Total nuclear disarmament in 2010

Jonathan Power
2010 / 1 / 3


Decembe 31, 2009

LONDON - If in 2010 the big nuclear weapons powers and UN Security Council permanent members - the U.S., Russia, China, Britain and France - don’t make significant reductions with their nuclear weapons then an important opportunity will be lost. Presidents Barack Obama and Dmitri Medvedev appear to be of a mind on this.

One has to go back to the presidencies of John F. Kennedy and Lyndon Johnson to get the full picture on the dismal progress on nuclear disarmament. Their Defence Secretary, Robert McNamara, told both presidents nuclear weapons were unusable. Henry Kissinger, when National Security Advisor to President Richard Nixon, publically said the same, chiding the Europeans for thinking that they were under an American umbrella. He told them bluntly that America would never sacrifice its own cities to revenge European ones.

Later President Ronald Reagan was quite clear that he could never push the nuclear button and that all nuclear weapons must be quickly abolished. He came close to striking a deal with the Soviet president, Mikhail Gorbachev, (another leader who said he could never push the button) at their summit in Reykjavik when only the intransigence of the Russians in refusing to lift their objection to testing missile defences in the laboratory. Reagan’s worry that if he didn’t get that concession the right wing would eat him alive and he would not be able to get such a treaty through Congress stalled the agreement on the last paragraph.

In recent years not only was Robert McNamara on the warpath on behalf of radical disarmament, so have been the former bastion of the nuclear weapons’ establishment, Paul Nitze, who was the chief negotiator on the old Strategic Arms Reduction Treaties (START), General the military chief in charge of nuclear weapons and their launching, Henry Kissinger himself and a long list of ex military commanders and political figures, both left and right.

President Bill Clinton must suffer much of the blame for slowing disarmament talks down to a snail’s pace. It was an unforgiveable sin. Here was a president who inherited the peace brought about by presidents George Bush Senior and Boris Yeltsin and yet put it on the shelf for want of drive, even interest.

President George W. Bush quickly struck a handsome deal with President Vladimir Putin to shelve over a thousand big rockets and their warheads in storage. It took a lot of the most dangerous weapons off instant alert - an intolerable practice that still continues for reasons few understand- and it was done very quickly within months without the need for a laboriously negotiated treaty that would have to be slowly approved by both parliaments.

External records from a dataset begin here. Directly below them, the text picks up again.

-- pv_equiv track=rewrite | github.com/Netflix/repokid | repokid/utils/roledata.py | _filter_scheduled_repoable_perms
-- ===== SOURCE A (Python) =====
-- from typing import List
-- from typing import Set
-- from typing import Tuple
--
-- def _convert_repoed_service_to_sorted_perms_and_services(
--     repoed_services: Set[str],
-- ) -> Tuple[List[str], List[str]]:
--     """
--     Repokid stores a field RepoableServices that historically only stored services (when Access Advisor was only data).
--     Now this field is repurposed to store both services and permissions.  We can tell the difference because permissions
--     always have the form <service>:<permission>.  This function splits the contents of the field to sorted sets of
--     repoable services and permissions.
--
--     Args:
--         repoed_services (list): List from Dynamo of repoable services and permissions
--
--     Returns:
--         list: Sorted list of repoable permissions (where there are other permissions that aren't repoed)
--         list: Sorted list of repoable services (where the entire service is removed)
--     """
--     repoable_permissions = set()
--     repoable_services = set()
--
--     for entry in repoed_services:
--         if len(entry.split(":")) == 2:
--             repoable_permissions.add(entry)
--         else:
--             repoable_services.add(entry)
--
--     return sorted(repoable_permissions), sorted(repoable_services)
--
-- def _filter_scheduled_repoable_perms(
--     repoable_permissions: Set[str], scheduled_perms: Set[str]
-- ) -> List[str]:
--     """
--     Take a list of current repoable permissions and filter out any that weren't in the list of scheduled permissions
--
--     Args:
--         repoable_permissions (list): List of expanded permissions that are currently believed repoable
--         scheduled_perms (list): List of scheduled permissions and services (stored in Dynamo at schedule time)
--     Returns:
--         list: New (filtered) repoable permissions
--     """
--     (
--         scheduled_permissions,
--         scheduled_services,
--     ) = _convert_repoed_service_to_sorted_perms_and_services(scheduled_perms)
--     filtered = [
--         perm
--         for perm in repoable_permissions
--         if (perm in scheduled_permissions or perm.split(":")[0] in scheduled_services)
--     ]
--     return sorted(filtered)
-- ===== SOURCE B (Python) =====
-- def _filter_scheduled_repoable_perms(repoable_permissions, scheduled_perms):
--     # Single pass: classify each candidate by its own shape instead of
--     # pre-partitioning the scheduled set into permission/service index lists.
--     return sorted(
--         perm
--         for perm in repoable_permissions
--         if perm.split(":")[0] in scheduled_perms
--         or (len(perm.split(":")) == 2 and perm in scheduled_perms)
--     )
-- ===== Notes on version B (the rewrite author's own statement) =====
-- stated objective: simpler
-- what changed: B drops the helper and its partitioning pass entirely: instead of building two sorted index lists (scheduled permissions vs services) and scanning them per candidate, B is a single comprehension that classifies each candidate by its own shape and tests it directly against scheduled_perms.
import Mathlib
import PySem

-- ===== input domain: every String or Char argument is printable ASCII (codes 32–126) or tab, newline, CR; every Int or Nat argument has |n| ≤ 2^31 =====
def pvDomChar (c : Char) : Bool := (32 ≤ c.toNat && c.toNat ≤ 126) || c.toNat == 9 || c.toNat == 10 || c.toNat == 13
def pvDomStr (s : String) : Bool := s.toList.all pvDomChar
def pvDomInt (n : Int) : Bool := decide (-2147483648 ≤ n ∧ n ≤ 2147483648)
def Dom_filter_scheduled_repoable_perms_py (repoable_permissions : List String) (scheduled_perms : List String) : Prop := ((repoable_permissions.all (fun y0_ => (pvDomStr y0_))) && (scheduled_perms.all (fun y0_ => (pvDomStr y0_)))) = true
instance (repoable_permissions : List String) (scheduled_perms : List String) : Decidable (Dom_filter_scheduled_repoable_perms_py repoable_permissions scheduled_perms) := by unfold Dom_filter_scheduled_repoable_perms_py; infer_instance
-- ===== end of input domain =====

-- B replaces A's partition-then-lookup helper by one direct shape-classifying comprehension; same return value.
-- ===== PORT A =====
-- perm.split(":") — shared primitive used by both Pythons (PySem.Chars.splitOn is exact for a nonempty separator)
def pvSplitColon (s : String) : List String :=
  (PySem.Chars.splitOn s.toList [':']).map String.ofList

-- port of _convert_repoed_service_to_sorted_perms_and_services
def convert_repoed_py (repoed_services : List String) : List String × List String :=
  let pair := repoed_services.foldl
    (fun (acc : PySem.Set String × PySem.Set String) entry =>
      if (pvSplitColon entry).length == 2 then (PySem.Set.add acc.1 entry, acc.2)
      else (acc.1, PySem.Set.add acc.2 entry))
    ((PySem.Set.empty : PySem.Set String), (PySem.Set.empty : PySem.Set String))
  (PySem.List.sorted pair.1 (fun x => x) false, PySem.List.sorted pair.2 (fun x => x) false)

def filter_scheduled_repoable_perms_py (repoable_permissions : List String) (scheduled_perms : List String) : List String :=
  let scheduled := convert_repoed_py scheduled_perms
  -- perm.split(":")[0]: split always returns a nonempty list, so index 0 is headD
  let filtered := repoable_permissions.filter (fun perm =>
    scheduled.1.contains perm || scheduled.2.contains ((pvSplitColon perm).headD ""))
  PySem.List.sorted filtered (fun x => x) false

-- ===== PORT B =====
def filter_scheduled_repoable_perms_py_alt (repoable_permissions : List String) (scheduled_perms : List String) : List String :=
  PySem.List.sorted
    (repoable_permissions.filter (fun perm =>
      scheduled_perms.contains ((pvSplitColon perm).headD "")
      || ((pvSplitColon perm).length == 2 && scheduled_perms.contains perm)))
    (fun x => x) false

-- ===== PRECONDITION & SPEC =====
def Spec_filter_scheduled_repoable_perms_py (repoable_permissions : List String) (scheduled_perms : List String) (out : List String) : Prop := out = filter_scheduled_repoable_perms_py_alt repoable_permissions scheduled_perms
instance (repoable_permissions : List String) (scheduled_perms : List String) (out : List String) : Decidable (Spec_filter_scheduled_repoable_perms_py repoable_permissions scheduled_perms out) := by unfold Spec_filter_scheduled_repoable_perms_py; infer_instance

-- ===== CLAIM (what is proved, stated in full; the proofs are below) =====
def Claim_equal_filter_scheduled_repoable_perms_py : Prop := ∀ (repoable_permissions : List String) (scheduled_perms : List String), Dom_filter_scheduled_repoable_perms_py repoable_permissions scheduled_perms → Spec_filter_scheduled_repoable_perms_py repoable_permissions scheduled_perms (filter_scheduled_repoable_perms_py repoable_permissions scheduled_perms)

-- ===== LEMMAS AND PROOFS =====

-- reference splitter for a single-character separator
def pvSplit1 (c : Char) : List Char → List (List Char)
  | [] => [[]]
  | x :: rest =>
    if x = c then [] :: pvSplit1 c rest
    else
      match pvSplit1 c rest with
      | [] => [[x]]
      | h :: t => (x :: h) :: t

def pvConsFirst (p : List Char) : List (List Char) → List (List Char)
  | [] => [p]
  | h :: t => (p ++ h) :: t

theorem pvSplit1_ne_nil (c : Char) (s : List Char) : pvSplit1 c s ≠ [] := by
  cases s with
  | nil => simp [pvSplit1]
  | cons x rest =>
    simp only [pvSplit1]
    split
    · simp
    · cases h : pvSplit1 c rest <;> simp

theorem pvGo_single (c : Char) : ∀ (fuel : Nat) (l cur acc : _), l.length ≤ fuel →
    PySem.Chars.splitOn.go [c] fuel l cur acc = acc.reverse ++ pvConsFirst cur.reverse (pvSplit1 c l) := by
  intro fuel
  induction fuel with
  | zero =>
    intro l cur acc h
    have : l = [] := List.eq_nil_of_length_eq_zero (Nat.le_zero.mp h)
    subst this
    simp [PySem.Chars.splitOn.go, pvSplit1, pvConsFirst]
  | succ n ih =>
    intro l cur acc h
    cases l with
    | nil => simp [PySem.Chars.splitOn.go, pvSplit1, pvConsFirst]
    | cons x rest =>
      simp only [PySem.Chars.splitOn.go, List.isPrefixOf, Bool.and_true]
      by_cases hx : c = x
      · subst hx
        simp only [beq_self_eq_true, if_pos, List.length_cons, List.length_nil,
          List.drop_succ_cons, List.drop_zero]
        rw [ih rest [] (cur.reverse :: acc) (by simpa using Nat.lt_succ_iff.mp (by simpa using h))]
        simp only [pvSplit1, ite_true]
        cases h1 : pvSplit1 c rest with
        | nil => exact absurd h1 (pvSplit1_ne_nil c rest)
        | cons a b => simp [pvConsFirst]
      · have hbe : (c == x) = false := by simp [hx]
        simp only [hbe, Bool.false_eq_true, ite_false]
        rw [ih rest (x :: cur) acc (by simpa using Nat.lt_succ_iff.mp (by simpa using h))]
        simp only [pvSplit1, if_neg (Ne.symm hx)]
        cases h1 : pvSplit1 c rest with
        | nil => exact absurd h1 (pvSplit1_ne_nil c rest)
        | cons a b => simp [pvConsFirst]

theorem pvSplitOn_single (c : Char) (l : List Char) :
    PySem.Chars.splitOn l [c] = pvSplit1 c l := by
  unfold PySem.Chars.splitOn
  rw [pvGo_single c (l.length + 1) l [] [] (Nat.le_succ _)]
  cases h1 : pvSplit1 c l with
  | nil => exact absurd h1 (pvSplit1_ne_nil c l)
  | cons a b => simp [pvConsFirst]

theorem pvSplit1_head (c : Char) (s : List Char) :
    (pvSplit1 c s).headD [] = s.takeWhile (fun x => !(x == c)) := by
  induction s with
  | nil => simp [pvSplit1]
  | cons x rest ih =>
    simp only [pvSplit1, List.takeWhile]
    by_cases hx : x = c
    · subst hx; simp
    · have hbe : (x == c) = false := by simp [hx]
      simp only [if_neg hx, hbe, Bool.not_false]
      cases h1 : pvSplit1 c rest with
      | nil => exact absurd h1 (pvSplit1_ne_nil c rest)
      | cons a b =>
        rw [h1] at ih
        simp only [List.headD_cons] at ih ⊢
        rw [ih]

theorem pvSplit1_of_not_mem (c : Char) (s : List Char) (h : c ∉ s) : pvSplit1 c s = [s] := by
  induction s with
  | nil => simp [pvSplit1]
  | cons x rest ih =>
    have hx : x ≠ c := fun hh => h (by simp [hh])
    have hr := ih (fun hh => h (List.mem_cons_of_mem _ hh))
    simp [pvSplit1, if_neg hx, hr]

-- the first piece of s.split(":") contains no colon, so splitting it again yields one piece
theorem pvHead_split_len (s : String) :
    (pvSplitColon ((pvSplitColon s).headD "")).length = 1 := by
  have hhead : (pvSplitColon s).headD "" = String.ofList (s.toList.takeWhile (fun x => !(x == ':'))) := by
    unfold pvSplitColon
    rw [pvSplitOn_single]
    cases h1 : pvSplit1 ':' s.toList with
    | nil => exact absurd h1 (pvSplit1_ne_nil _ _)
    | cons a b =>
      have hh := pvSplit1_head ':' s.toList
      rw [h1] at hh
      simp only [List.headD_cons] at hh
      simp [hh]
  rw [hhead]
  have hnm : (':' : Char) ∉ s.toList.takeWhile (fun x => !(x == ':')) := by
    intro hmem
    have := List.mem_takeWhile_imp hmem
    simp at this
  unfold pvSplitColon
  have ht : (String.ofList (s.toList.takeWhile (fun x => !(x == ':')))).toList
      = s.toList.takeWhile (fun x => !(x == ':')) := by simp
  rw [ht, pvSplitOn_single, pvSplit1_of_not_mem ':' _ hnm]
  simp

-- invariant of A's partitioning fold
theorem pvConvert_mem (S : List String) : ∀ (s0 s1 : PySem.Set String) (x : String),
    (x ∈ (S.foldl
        (fun (acc : PySem.Set String × PySem.Set String) entry =>
          if (pvSplitColon entry).length == 2 then (PySem.Set.add acc.1 entry, acc.2)
          else (acc.1, PySem.Set.add acc.2 entry)) (s0, s1)).1
      ↔ x ∈ s0 ∨ (x ∈ S ∧ (pvSplitColon x).length = 2)) ∧
    (x ∈ (S.foldl
        (fun (acc : PySem.Set String × PySem.Set String) entry =>
          if (pvSplitColon entry).length == 2 then (PySem.Set.add acc.1 entry, acc.2)
          else (acc.1, PySem.Set.add acc.2 entry)) (s0, s1)).2
      ↔ x ∈ s1 ∨ (x ∈ S ∧ (pvSplitColon x).length ≠ 2)) := by
  induction S with
  | nil => intro s0 s1 x; simp
  | cons e rest ih =>
    intro s0 s1 x
    simp only [List.foldl_cons]
    by_cases he : (pvSplitColon e).length = 2
    · have hbe : ((pvSplitColon e).length == 2) = true := by simpa using he
      simp only [hbe, if_true]
      have h2 := ih (PySem.Set.add s0 e) s1 x
      constructor
      · rw [h2.1, PySem.Set.mem_add]
        constructor
        · rintro ((h | h) | ⟨h, h3⟩)
          · exact Or.inl h
          · exact Or.inr ⟨by simp [h], by rw [h]; exact he⟩
          · exact Or.inr ⟨List.mem_cons_of_mem _ h, h3⟩
        · rintro (h | ⟨h, h3⟩)
          · exact Or.inl (Or.inl h)
          · rcases List.mem_cons.mp h with h | h
            · exact Or.inl (Or.inr h)
            · exact Or.inr ⟨h, h3⟩
      · rw [h2.2]
        constructor
        · rintro (h | ⟨h, h3⟩)
          · exact Or.inl h
          · exact Or.inr ⟨List.mem_cons_of_mem _ h, h3⟩
        · rintro (h | ⟨h, h3⟩)
          · exact Or.inl h
          · rcases List.mem_cons.mp h with h | h
            · exact absurd (h ▸ he) h3
            · exact Or.inr ⟨h, h3⟩
    · have hbe : ((pvSplitColon e).length == 2) = false := by simpa using he
      simp only [hbe, Bool.false_eq_true, if_false]
      have h2 := ih s0 (PySem.Set.add s1 e) x
      constructor
      · rw [h2.1]
        constructor
        · rintro (h | ⟨h, h3⟩)
          · exact Or.inl h
          · exact Or.inr ⟨List.mem_cons_of_mem _ h, h3⟩
        · rintro (h | ⟨h, h3⟩)
          · exact Or.inl h
          · rcases List.mem_cons.mp h with h | h
            · exact absurd (h ▸ h3) he
            · exact Or.inr ⟨h, h3⟩
      · rw [h2.2, PySem.Set.mem_add]
        constructor
        · rintro ((h | h) | ⟨h, h3⟩)
          · exact Or.inl h
          · exact Or.inr ⟨by simp [h], by rw [h]; exact he⟩
          · exact Or.inr ⟨List.mem_cons_of_mem _ h, h3⟩
        · rintro (h | ⟨h, h3⟩)
          · exact Or.inl (Or.inl h)
          · rcases List.mem_cons.mp h with h | h
            · exact Or.inl (Or.inr h)
            · exact Or.inr ⟨h, h3⟩

-- the two per-element tests agree
theorem pvTest_eq (scheduled : List String) (perm : String) :
    ((convert_repoed_py scheduled).1.contains perm
      || (convert_repoed_py scheduled).2.contains ((pvSplitColon perm).headD ""))
    = (scheduled.contains ((pvSplitColon perm).headD "")
      || ((pvSplitColon perm).length == 2 && scheduled.contains perm)) := by
  have hmem := pvConvert_mem scheduled PySem.Set.empty PySem.Set.empty
  simp only [beq_iff_eq] at hmem
  rw [Bool.eq_iff_iff]
  simp only [Bool.or_eq_true, Bool.and_eq_true, List.contains_iff_mem, beq_iff_eq,
    convert_repoed_py, PySem.List.mem_sorted]
  rw [(hmem perm).1, (hmem ((pvSplitColon perm).headD "")).2]
  have hlen := pvHead_split_len perm
  constructor
  · rintro ((h | h) | (h | ⟨h, h3⟩))
    · exact absurd h (by simp [PySem.Set.empty])
    · exact Or.inr ⟨h.2, h.1⟩
    · exact absurd h (by simp [PySem.Set.empty])
    · exact Or.inl h
  · rintro (h | ⟨h1, h2⟩)
    · exact Or.inr (Or.inr ⟨h, by omega⟩)
    · exact Or.inl (Or.inr ⟨h2, h1⟩)

-- ===== VERDICT (by name: the statement is the Claim_ definition above) =====
theorem filter_scheduled_repoable_perms_py_spec : Claim_equal_filter_scheduled_repoable_perms_py := by
  intro repoable scheduled _
  unfold Spec_filter_scheduled_repoable_perms_py
  unfold filter_scheduled_repoable_perms_py filter_scheduled_repoable_perms_py_alt
  simp only []
  congr 1
  apply List.filter_congr
  intro perm _
  rw [pvTest_eq]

It is in fact the template for what should be done now. Once the present negations are wrapped up on renewing and extending quite dramatically cuts under the 1991 Strategic Arms Reduction Treaty the two leaders should meet and decide to put the rest of their nuclear missiles on the shelf. They should initially keep a hundred or so out of the approximately 6,000 that used to exist in order to persuade Britain, France, China, India, Pakistan, North Korea and Israel to join the bandwagon. All of them would find themselves- including North Korea- under irresistible pressure to disarm.

In the “in-club” there is a lot of talk these days of taking a step at a time. For example, to get the Comprehensive Test Ban Treaty agreed - a cause that has been on the table since Kennedy embraced it. Under Clinton it did come before Congress for ratification, but Clinton made no big effort to get it through.

Another favourite is to work on the reduction of the smaller and simpler to discuss tactical (or battlefield) nuclear weapons, dangerously under the control of field commanders and often improperly stored in Russia. In some cases they have been found protected by a single barbed wire fence.

Then there is the campaign to hold both powers to a “no first use” pledge, a load of codswallop if there was real tension and life or death issues at stake.

Obama is temperamentally tuned to taking big leaps that ignore the conventional wisdom. A reading of his Nobel Prize winning speech with his accent on “love” between nations is path breaking. Medvedev comes across as a principled and idealistic man. His mentor Prime Minister Putin shows no sign he would want to hold him back on this issue.

Someone has to start the ball rolling. Best if they hold hands and do it together.